■ Problem requirements: Check each line of the entries for the string "obtain". Report only how many lines have it.
(Extracted information begins)
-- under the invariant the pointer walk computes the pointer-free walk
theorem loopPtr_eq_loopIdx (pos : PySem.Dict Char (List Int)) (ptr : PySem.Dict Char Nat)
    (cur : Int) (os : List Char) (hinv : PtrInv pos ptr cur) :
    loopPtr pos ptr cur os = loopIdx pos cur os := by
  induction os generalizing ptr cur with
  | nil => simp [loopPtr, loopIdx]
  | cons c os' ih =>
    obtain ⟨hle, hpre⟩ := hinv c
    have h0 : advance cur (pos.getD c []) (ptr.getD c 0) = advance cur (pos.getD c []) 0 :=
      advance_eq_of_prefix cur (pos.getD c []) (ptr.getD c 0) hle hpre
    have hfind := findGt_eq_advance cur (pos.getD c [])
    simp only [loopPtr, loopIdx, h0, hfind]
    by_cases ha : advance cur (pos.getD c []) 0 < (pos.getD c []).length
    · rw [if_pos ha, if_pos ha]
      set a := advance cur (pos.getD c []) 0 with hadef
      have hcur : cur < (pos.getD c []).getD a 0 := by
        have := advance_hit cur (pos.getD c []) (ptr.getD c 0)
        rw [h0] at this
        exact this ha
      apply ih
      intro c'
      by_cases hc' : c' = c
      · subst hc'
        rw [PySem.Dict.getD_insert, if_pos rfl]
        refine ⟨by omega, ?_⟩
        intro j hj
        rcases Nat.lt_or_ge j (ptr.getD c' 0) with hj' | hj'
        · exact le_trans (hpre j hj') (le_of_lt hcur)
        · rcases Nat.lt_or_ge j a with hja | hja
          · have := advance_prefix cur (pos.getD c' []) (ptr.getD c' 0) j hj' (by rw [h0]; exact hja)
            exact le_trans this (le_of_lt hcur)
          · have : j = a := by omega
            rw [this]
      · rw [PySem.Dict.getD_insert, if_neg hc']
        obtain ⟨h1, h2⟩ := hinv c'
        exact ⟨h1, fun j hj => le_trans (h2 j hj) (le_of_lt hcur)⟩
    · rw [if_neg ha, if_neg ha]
(Extracted information ends)
(Extracted information begins)
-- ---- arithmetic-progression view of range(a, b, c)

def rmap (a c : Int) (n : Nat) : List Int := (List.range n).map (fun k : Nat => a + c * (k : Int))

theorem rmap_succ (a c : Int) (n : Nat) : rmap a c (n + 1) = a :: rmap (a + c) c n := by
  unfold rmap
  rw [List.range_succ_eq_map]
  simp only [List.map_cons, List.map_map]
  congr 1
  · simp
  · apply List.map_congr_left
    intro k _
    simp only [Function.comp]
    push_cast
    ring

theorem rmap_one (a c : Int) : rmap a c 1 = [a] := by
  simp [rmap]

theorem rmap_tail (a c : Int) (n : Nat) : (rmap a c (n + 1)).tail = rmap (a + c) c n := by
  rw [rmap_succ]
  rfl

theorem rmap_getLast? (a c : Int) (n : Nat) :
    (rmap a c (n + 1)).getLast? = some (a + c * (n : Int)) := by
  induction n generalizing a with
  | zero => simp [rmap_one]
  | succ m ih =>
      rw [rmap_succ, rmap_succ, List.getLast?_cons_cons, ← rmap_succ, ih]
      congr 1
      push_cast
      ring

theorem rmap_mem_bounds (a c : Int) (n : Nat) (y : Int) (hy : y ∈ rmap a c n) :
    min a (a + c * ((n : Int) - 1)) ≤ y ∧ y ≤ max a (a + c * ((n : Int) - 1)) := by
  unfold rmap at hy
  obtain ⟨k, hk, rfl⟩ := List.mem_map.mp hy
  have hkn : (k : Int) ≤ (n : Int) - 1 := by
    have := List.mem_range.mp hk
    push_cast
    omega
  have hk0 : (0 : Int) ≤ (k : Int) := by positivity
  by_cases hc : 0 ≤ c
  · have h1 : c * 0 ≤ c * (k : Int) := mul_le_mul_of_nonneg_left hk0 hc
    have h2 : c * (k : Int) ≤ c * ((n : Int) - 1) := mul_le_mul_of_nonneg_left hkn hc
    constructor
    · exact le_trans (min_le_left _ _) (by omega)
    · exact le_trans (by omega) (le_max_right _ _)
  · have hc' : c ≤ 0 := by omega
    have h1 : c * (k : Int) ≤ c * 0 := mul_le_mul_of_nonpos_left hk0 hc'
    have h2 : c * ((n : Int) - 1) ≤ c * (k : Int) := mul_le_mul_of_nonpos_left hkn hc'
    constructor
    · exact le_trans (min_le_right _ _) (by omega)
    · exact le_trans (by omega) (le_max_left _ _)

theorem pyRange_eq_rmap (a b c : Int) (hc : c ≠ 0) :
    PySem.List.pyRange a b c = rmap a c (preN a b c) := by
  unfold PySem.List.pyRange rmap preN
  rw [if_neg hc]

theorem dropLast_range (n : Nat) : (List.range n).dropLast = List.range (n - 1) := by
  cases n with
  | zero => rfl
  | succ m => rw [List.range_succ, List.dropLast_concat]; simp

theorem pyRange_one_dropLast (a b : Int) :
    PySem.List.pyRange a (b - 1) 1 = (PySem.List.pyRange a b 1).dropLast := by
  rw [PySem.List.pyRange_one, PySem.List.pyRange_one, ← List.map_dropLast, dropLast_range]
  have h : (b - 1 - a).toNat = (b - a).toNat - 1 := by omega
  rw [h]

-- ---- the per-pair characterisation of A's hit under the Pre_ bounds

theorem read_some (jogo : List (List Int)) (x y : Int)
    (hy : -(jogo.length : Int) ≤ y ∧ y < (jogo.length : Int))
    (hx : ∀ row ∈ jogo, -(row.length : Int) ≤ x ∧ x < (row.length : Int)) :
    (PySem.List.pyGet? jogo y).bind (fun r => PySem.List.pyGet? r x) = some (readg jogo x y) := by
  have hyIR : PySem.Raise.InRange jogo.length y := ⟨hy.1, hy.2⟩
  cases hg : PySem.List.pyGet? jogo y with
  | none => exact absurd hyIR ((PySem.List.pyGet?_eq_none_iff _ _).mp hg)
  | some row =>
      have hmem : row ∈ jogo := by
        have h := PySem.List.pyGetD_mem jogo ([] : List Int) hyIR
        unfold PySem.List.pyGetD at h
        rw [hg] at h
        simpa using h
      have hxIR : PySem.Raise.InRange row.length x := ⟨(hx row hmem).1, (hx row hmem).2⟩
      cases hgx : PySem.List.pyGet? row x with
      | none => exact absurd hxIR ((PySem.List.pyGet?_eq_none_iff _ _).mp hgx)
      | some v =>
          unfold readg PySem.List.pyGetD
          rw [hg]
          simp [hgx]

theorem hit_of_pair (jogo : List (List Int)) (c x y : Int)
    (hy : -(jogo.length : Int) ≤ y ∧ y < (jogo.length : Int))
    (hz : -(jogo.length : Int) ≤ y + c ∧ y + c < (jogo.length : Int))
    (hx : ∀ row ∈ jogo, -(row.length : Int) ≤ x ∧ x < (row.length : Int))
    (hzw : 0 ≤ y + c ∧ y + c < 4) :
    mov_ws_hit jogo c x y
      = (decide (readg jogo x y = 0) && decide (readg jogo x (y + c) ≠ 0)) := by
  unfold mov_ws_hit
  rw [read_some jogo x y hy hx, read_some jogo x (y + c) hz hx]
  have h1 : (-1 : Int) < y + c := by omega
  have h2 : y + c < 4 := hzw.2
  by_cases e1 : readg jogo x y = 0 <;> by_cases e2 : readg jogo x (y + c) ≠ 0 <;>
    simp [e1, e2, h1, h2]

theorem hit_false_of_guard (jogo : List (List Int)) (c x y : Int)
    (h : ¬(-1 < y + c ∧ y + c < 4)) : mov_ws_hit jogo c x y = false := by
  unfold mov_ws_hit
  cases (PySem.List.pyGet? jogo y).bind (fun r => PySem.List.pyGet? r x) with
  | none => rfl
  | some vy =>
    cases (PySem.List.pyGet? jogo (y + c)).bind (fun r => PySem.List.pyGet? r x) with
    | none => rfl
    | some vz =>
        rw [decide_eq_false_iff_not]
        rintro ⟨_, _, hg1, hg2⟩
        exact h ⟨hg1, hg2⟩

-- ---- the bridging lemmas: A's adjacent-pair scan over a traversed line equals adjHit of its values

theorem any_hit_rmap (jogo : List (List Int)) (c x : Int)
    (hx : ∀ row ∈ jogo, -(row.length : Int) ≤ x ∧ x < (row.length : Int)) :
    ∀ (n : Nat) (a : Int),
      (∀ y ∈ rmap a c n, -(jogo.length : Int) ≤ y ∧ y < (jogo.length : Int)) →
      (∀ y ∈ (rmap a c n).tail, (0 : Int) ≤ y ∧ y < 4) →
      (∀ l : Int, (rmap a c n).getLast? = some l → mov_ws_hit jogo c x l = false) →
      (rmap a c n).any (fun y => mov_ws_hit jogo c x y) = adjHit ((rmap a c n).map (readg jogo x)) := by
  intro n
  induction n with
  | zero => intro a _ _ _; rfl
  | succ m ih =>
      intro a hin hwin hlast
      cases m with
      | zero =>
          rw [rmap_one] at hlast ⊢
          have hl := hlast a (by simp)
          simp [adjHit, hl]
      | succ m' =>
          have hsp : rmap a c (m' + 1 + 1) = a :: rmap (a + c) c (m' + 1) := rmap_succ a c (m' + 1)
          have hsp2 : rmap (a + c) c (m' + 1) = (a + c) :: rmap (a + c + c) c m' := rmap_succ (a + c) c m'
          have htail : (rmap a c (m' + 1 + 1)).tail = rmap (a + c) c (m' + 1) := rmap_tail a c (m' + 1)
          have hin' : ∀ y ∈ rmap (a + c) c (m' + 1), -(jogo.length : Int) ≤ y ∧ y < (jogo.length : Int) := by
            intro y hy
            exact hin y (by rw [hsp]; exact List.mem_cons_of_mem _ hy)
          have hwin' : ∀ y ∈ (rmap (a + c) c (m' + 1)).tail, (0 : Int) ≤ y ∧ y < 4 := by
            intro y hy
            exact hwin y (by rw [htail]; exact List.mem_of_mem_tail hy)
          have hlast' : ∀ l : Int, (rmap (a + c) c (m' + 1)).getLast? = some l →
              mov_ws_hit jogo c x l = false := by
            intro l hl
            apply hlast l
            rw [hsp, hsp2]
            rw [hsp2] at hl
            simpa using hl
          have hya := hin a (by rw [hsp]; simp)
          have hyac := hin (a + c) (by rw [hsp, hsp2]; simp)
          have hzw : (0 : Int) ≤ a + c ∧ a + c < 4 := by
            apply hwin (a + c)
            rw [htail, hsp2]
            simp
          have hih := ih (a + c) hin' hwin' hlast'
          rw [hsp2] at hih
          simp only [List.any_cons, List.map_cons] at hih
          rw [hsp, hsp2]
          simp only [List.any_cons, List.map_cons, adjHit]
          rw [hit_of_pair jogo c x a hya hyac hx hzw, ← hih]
(Extracted information ends)
■ Solution to this task: 3